AIM OF THE TASK: Print the lines in the listing below that fall between the line with "# Single pass" and the line with "-- stated objective: alternative", those two lines included, exactly as they stand and with nothing else.

RECORDS SUPPLIED:
━━━━━━━━
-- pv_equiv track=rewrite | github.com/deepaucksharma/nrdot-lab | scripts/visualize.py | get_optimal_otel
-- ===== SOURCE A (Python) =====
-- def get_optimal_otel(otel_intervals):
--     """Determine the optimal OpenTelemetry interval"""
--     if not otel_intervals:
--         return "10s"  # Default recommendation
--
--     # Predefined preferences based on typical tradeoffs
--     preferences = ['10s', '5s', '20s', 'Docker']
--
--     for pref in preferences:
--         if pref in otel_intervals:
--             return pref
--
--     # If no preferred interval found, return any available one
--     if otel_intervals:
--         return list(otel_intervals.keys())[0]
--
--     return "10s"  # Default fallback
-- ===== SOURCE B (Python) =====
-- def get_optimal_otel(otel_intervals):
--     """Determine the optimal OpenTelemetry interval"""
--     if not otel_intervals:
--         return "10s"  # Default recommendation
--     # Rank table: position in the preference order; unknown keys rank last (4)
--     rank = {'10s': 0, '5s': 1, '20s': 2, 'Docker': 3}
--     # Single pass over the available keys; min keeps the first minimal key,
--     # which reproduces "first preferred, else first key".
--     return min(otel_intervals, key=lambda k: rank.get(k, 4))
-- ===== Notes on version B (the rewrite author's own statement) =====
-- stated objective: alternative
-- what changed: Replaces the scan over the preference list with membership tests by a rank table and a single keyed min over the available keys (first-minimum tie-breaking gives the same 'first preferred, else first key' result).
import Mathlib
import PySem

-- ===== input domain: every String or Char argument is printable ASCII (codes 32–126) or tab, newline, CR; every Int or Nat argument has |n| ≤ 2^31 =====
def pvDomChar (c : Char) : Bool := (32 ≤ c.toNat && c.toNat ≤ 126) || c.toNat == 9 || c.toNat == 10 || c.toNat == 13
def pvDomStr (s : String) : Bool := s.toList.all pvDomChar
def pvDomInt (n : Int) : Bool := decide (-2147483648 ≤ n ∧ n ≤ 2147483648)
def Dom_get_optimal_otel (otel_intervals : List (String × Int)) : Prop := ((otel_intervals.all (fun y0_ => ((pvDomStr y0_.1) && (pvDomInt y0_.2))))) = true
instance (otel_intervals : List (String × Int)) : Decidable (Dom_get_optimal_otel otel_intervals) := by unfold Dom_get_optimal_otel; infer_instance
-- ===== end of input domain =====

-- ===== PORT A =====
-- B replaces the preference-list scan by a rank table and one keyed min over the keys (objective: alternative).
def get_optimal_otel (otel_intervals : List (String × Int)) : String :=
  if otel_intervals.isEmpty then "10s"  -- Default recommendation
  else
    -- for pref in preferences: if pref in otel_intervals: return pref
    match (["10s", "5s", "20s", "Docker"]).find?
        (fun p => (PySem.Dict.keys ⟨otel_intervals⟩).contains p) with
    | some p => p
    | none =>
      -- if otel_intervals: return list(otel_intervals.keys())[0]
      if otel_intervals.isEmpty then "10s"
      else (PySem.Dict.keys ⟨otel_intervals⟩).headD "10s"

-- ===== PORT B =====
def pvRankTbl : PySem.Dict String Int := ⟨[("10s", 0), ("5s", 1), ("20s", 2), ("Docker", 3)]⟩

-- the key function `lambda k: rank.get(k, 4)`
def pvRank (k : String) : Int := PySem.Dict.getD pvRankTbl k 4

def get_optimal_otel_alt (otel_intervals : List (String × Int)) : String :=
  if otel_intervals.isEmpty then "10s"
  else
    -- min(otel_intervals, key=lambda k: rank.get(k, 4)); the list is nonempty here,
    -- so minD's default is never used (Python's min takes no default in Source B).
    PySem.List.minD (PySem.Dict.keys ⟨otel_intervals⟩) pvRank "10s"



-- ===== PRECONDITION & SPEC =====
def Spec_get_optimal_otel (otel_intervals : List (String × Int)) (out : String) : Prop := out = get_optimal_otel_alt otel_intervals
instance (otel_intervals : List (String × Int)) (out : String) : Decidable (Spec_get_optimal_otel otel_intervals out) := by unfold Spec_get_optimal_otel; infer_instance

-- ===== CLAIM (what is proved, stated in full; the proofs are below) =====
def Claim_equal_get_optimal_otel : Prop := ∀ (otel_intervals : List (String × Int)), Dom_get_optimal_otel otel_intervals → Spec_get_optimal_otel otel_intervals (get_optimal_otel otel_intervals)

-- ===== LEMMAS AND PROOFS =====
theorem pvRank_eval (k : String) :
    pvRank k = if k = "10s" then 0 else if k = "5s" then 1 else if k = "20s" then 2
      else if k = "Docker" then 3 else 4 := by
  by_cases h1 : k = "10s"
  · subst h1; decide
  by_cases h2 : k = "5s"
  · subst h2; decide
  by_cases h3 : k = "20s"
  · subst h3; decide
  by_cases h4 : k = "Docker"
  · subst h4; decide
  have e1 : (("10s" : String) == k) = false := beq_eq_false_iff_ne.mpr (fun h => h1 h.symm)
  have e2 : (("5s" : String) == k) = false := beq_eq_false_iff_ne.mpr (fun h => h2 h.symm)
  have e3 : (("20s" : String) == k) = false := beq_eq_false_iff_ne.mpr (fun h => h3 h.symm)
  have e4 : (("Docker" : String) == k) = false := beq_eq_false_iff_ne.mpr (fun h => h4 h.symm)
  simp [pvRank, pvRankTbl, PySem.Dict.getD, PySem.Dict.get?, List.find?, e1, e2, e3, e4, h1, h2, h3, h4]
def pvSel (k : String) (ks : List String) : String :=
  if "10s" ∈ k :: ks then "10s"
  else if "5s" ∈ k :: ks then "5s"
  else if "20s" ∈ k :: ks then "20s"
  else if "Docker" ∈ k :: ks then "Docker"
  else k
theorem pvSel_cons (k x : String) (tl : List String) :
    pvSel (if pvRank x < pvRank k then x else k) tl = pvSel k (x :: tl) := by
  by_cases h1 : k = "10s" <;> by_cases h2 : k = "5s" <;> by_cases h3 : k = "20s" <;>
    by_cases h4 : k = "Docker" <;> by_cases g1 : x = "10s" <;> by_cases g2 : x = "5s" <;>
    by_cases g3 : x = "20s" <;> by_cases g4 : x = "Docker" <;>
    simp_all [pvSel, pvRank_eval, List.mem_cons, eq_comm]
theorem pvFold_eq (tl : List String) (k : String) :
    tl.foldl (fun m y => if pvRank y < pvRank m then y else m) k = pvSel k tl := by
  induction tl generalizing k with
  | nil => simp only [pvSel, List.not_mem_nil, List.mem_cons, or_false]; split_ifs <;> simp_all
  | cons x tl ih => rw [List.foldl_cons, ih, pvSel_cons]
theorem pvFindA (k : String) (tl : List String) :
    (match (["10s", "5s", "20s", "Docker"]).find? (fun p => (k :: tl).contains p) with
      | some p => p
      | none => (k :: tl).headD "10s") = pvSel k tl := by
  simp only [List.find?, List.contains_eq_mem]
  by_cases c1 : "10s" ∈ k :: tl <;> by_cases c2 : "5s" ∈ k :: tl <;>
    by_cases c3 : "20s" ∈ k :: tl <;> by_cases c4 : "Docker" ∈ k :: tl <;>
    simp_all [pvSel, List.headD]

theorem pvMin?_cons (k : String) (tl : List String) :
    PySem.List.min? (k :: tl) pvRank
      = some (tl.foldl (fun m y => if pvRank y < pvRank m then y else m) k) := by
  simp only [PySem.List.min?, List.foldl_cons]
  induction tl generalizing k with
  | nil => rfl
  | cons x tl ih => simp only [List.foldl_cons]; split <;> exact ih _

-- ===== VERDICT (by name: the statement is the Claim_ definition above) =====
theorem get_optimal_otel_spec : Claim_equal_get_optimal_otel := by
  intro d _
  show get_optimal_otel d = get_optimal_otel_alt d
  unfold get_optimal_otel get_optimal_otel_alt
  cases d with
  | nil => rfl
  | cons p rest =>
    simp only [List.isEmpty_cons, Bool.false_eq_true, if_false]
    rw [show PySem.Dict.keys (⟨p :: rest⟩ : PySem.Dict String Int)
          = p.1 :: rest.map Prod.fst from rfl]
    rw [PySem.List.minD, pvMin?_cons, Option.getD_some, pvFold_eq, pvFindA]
━━━━━━━━
SOLUTION FOR THIS PROBLEM:
--     # Single pass over the available keys; min keeps the first minimal key,
--     # which reproduces "first preferred, else first key".
--     return min(otel_intervals, key=lambda k: rank.get(k, 4))
-- ===== Notes on version B (the rewrite author's own statement) =====
-- stated objective: alternative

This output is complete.